G25 G25 imperial Greek shift in Greeks and Italians + a comparison with qpAdm

I wouldn't use the himera civilian cluster as a proxy for classical Greek colonists, since there are many individual of clear Sicanian ancestry in there. Some of them are clearly Greek, others are not.

Still, not a single sample from Classical Sicily is like the Imperial Rome Greek cluster. Obviously there was a big immigration from West Anatolia. Some people here like to claim that its just "Anatolia BA/Minoan" that was already there in Sicily but it was clearly not in the Bronze Age, not in the Iron Age, not in the Classical age.

I'm not saying that the population was massively different genetically, compared to the rest of the world obviously they are related but tools such as qpAdm and G25 can helps us tell apart related populations.

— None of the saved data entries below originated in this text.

-- ===== PRECONDITION & SPEC =====
-- Pre_ excludes inputs where some shot list has fewer than 2 entries while no adjacent row-length
-- mismatch triggers the early return: there Python A raises IndexError on the first unshielded
-- cell's scan (and Python B raises while building the shot set); on the few such inputs without a
-- reachable cell A still returns [] — cited in claim.json.
def Pre_juego (mapa : List (List String)) (posicionesDeDisparosDePrueba : List (List Int)) : Prop :=
  (∃ ab ∈ mapa.zip (mapa.drop 1), ab.1.length ≠ ab.2.length) ∨
    (∀ s ∈ posicionesDeDisparosDePrueba, 2 ≤ s.length)
instance (mapa : List (List String)) (posicionesDeDisparosDePrueba : List (List Int)) : Decidable (Pre_juego mapa posicionesDeDisparosDePrueba) := by unfold Pre_juego; infer_instance

def pvWitness_juego : List (List String) × List (List Int) :=
  ([["b", "."], ["b", "b"]], [[1, 1], [2, 5]])

def Spec_juego (mapa : List (List String)) (posicionesDeDisparosDePrueba : List (List Int)) (out : List (Int × Int)) : Prop := out = juego_alt mapa posicionesDeDisparosDePrueba
instance (mapa : List (List String)) (posicionesDeDisparosDePrueba : List (List Int)) (out : List (Int × Int)) : Decidable (Spec_juego mapa posicionesDeDisparosDePrueba out) := by unfold Spec_juego; infer_instance

-- ===== CLAIM (what is proved, stated in full; the proofs are below) =====
-- The totalized ports agree on all of Dom (the pyGetD defaults line up on both sides); Pre_ marks
-- where the PYTHON programs return rather than raise, which is what the claim is about.
def Claim_equal_juego : Prop := ∀ (mapa : List (List String)) (posicionesDeDisparosDePrueba : List (List Int)), Dom_juego mapa posicionesDeDisparosDePrueba → Pre_juego mapa posicionesDeDisparosDePrueba → Spec_juego mapa posicionesDeDisparosDePrueba (juego mapa posicionesDeDisparosDePrueba)

-- ===== LEMMAS AND PROOFS =====

-- A's index-based adjacent-row-length check equals B's zip-based one.
theorem rowcheck_eq (mapa : List (List String)) :
    (List.range' 1 (mapa.length - 1)).any
      (fun x => (mapa[x - 1]?.getD []).length ≠ (mapa[x]?.getD []).length)
    = (mapa.zip (mapa.drop 1)).any (fun ab => ab.1.length ≠ ab.2.length) := by
  rw [Bool.eq_iff_iff, List.any_eq_true, List.any_eq_true]
  constructor
  · rintro ⟨x, hx, hp⟩
    rw [List.mem_range'_1] at hx
    obtain ⟨hx1, hx2⟩ := hx
    have hzl : (mapa.zip (mapa.drop 1)).length = mapa.length - 1 := by
      simp [List.length_zip]
    have hxm : x - 1 < (mapa.zip (mapa.drop 1)).length := by omega
    refine ⟨(mapa.zip (mapa.drop 1))[x - 1], List.getElem_mem _, ?_⟩
    have h1 : (mapa.zip (mapa.drop 1))[x - 1] = (mapa[x - 1]'(by omega), mapa[x]'(by omega)) := by
      have hx' : mapa[x - 1 + 1]'(by omega) = mapa[x]'(by omega) := by
        congr 1
        omega
      simp [List.getElem_zip, hx']
    rw [h1]
    simpa [List.getElem?_eq_getElem, (by omega : x - 1 < mapa.length), (by omega : x < mapa.length)]
      using hp
  · rintro ⟨ab, hab, hp⟩
    rw [List.mem_iff_getElem] at hab
    obtain ⟨i, hi, hab⟩ := hab
    have hzl : (mapa.zip (mapa.drop 1)).length = mapa.length - 1 := by
      simp [List.length_zip]
    refine ⟨i + 1, ?_, ?_⟩
    · rw [List.mem_range'_1]; omega
    · have h1 : (mapa.zip (mapa.drop 1))[i]'hi = (mapa[i]'(by omega), mapa[i + 1]'(by omega)) := by
        simp [List.getElem_zip]
      rw [h1] at hab
      simpa [List.getElem?_eq_getElem, (by omega : i < mapa.length), (by omega : i + 1 < mapa.length),
        ← hab] using hp

-- With no adjacent mismatch every row has the head row's length.
theorem rows_const (mapa : List (List String))
    (h : (mapa.zip (mapa.drop 1)).any (fun ab => ab.1.length ≠ ab.2.length) = false) :
    ∀ i (hi : i < mapa.length), (mapa[i]'hi).length = (mapa.head?.getD []).length := by
  have hadj : ∀ i (hi1 : i + 1 < mapa.length),
      (mapa[i]'(by omega)).length = (mapa[i + 1]'hi1).length := by
    intro i hi1
    have hmem : (mapa[i]'(by omega), mapa[i + 1]'hi1) ∈ mapa.zip (mapa.drop 1) := by
      rw [List.mem_iff_getElem]
      refine ⟨i, by simp [List.length_zip]; omega, by simp [List.getElem_zip]⟩
    have := List.any_eq_false.mp h _ hmem
    simpa using this
  intro i
  induction i with
  | zero =>
      intro hi
      rw [List.head?_eq_getElem?, List.getElem?_eq_getElem hi]
      rfl
  | succ k ih =>
      intro hi
      rw [← hadj k hi]
      exact ih (by omega)

-- The append-built grid is a map over index ranges.
theorem grid_eq (vida : List (List String)) (pos : List (List Int)) :
    vidaDelasposicionesDeLosBarcos vida pos
      = (List.range vida.length).map (fun f =>
          (List.range ((vida.head?.getD []).length)).map
            (fun c => continuandoConCeldaSiguiente vida f c pos)) := by
  unfold vidaDelasposicionesDeLosBarcos
  rw [PySem.List.foldl_append_singleton_eq_map]
  rw [List.nil_append]
  refine List.map_congr_left ?_
  intro f _
  rw [PySem.List.foldl_append_singleton_eq_map, List.nil_append]

-- The shot scan returns '.' exactly when some shot names this cell, else the original cell.
theorem cont_eq (vida : List (List String)) (f c : Nat) (pos : List (List Int)) :
    continuandoConCeldaSiguiente vida f c pos
      = if ∃ s ∈ pos, (f : Int) = PySem.List.pyGetD s 0 0 - 1 ∧ (c : Int) = PySem.List.pyGetD s 1 0 - 1
        then "." else ((vida[f]?.getD [])[c]?.getD "") := by
  induction pos with
  | nil => simp [continuandoConCeldaSiguiente]
  | cons p rest ih =>
      simp only [continuandoConCeldaSiguiente]
      by_cases h : (f : Int) = PySem.List.pyGetD p 0 0 - 1 ∧ (c : Int) = PySem.List.pyGetD p 1 0 - 1
      · simp [h]
      · simp only [if_neg h, ih]
        by_cases h2 : ∃ s ∈ rest, (f : Int) = PySem.List.pyGetD s 0 0 - 1 ∧ (c : Int) = PySem.List.pyGetD s 1 0 - 1
        · simp [h2, h]
        · simp [h2, h]

-- A's per-row loop with its tuple/list flag li: the flag is none after every step, the appended
-- pairs are exactly the 'b' cells.
theorem innerA (vida : List (List String)) (pos : List (List Int)) (f : Nat) (l : List Nat)
    (pet : List (Int × Int)) :
    l.foldl
      (fun (st : List (Int × Int) × Option (Int × Int)) (c : Nat) =>
        let li := if (((vidaDelasposicionesDeLosBarcos vida pos)[f]?.getD [])[c]?.getD "") = "b"
                  then some ((f : Int) + 1, (c : Int) + 1) else st.2
        li.elim (st.1, none) (fun v => (st.1 ++ [v], none)))
      (pet, none)
    = (pet ++ (l.filter
          (fun c => (((vidaDelasposicionesDeLosBarcos vida pos)[f]?.getD [])[c]?.getD "") = "b")).map
          (fun c => ((f : Int) + 1, (c : Int) + 1)), none) := by
  induction l generalizing pet with
  | nil => simp
  | cons c l ih =>
      by_cases h : (((vidaDelasposicionesDeLosBarcos vida pos)[f]?.getD [])[c]?.getD "") = "b" <;>
        simp [List.foldl_cons, h, ih]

Also the Himera_1 samples was fully mainland Ionian genetically.
 
Still, not a single sample from Classical Sicily is like the Imperial Rome Greek cluster. Obviously there was a big immigration from West Anatolia. Some people here like to claim that its just "Anatolia BA/Minoan" that was already there in Sicily but it was clearly not in the Bronze Age, not in the Iron Age, not in the Classical age.
I'm not saying that the population was massively different genetically, compared to the rest of the world obviously they are related but tools such as qpAdm and G25 can helps us tell apart related populations.
Also the Himera_1 samples was fully mainland Ionian genetically.
Actually, if I remember correctly, there are several samples from Himera wich falls in an hypothetical imperial Rome Greek cluster. Not all of them, of course. Even some samples from Iron Age Rome seem similar to this aegean profile and could be some kind of Greek colonist
Overall, we still need more late iron age / classical antiquity samples from Greece, that's for sure.
 
Actually, if I remember correctly, there are several samples from Himera wich falls in an hypothetical imperial Rome Greek cluster. Not all of them, of course. Even some samples from Iron Age Rome seem similar to this aegean profile and could be some kind of Greek colonist
Overall, we still need more late iron age / classical antiquity samples from Greece, that's for sure.

Which iron age samples seem to have this Aegean profile? The profile didn't really exist in the iron age of West Anatolia, it was similar of course but G25 can help us tell them apart.
 
Actually, if I remember correctly, there are several samples from Himera wich falls in an hypothetical imperial Rome Greek cluster. Not all of them, of course. Even some samples from Iron Age Rome seem similar to this aegean profile and could be some kind of Greek colonist
Overall, we still need more late iron age / classical antiquity samples from Greece, that's for sure.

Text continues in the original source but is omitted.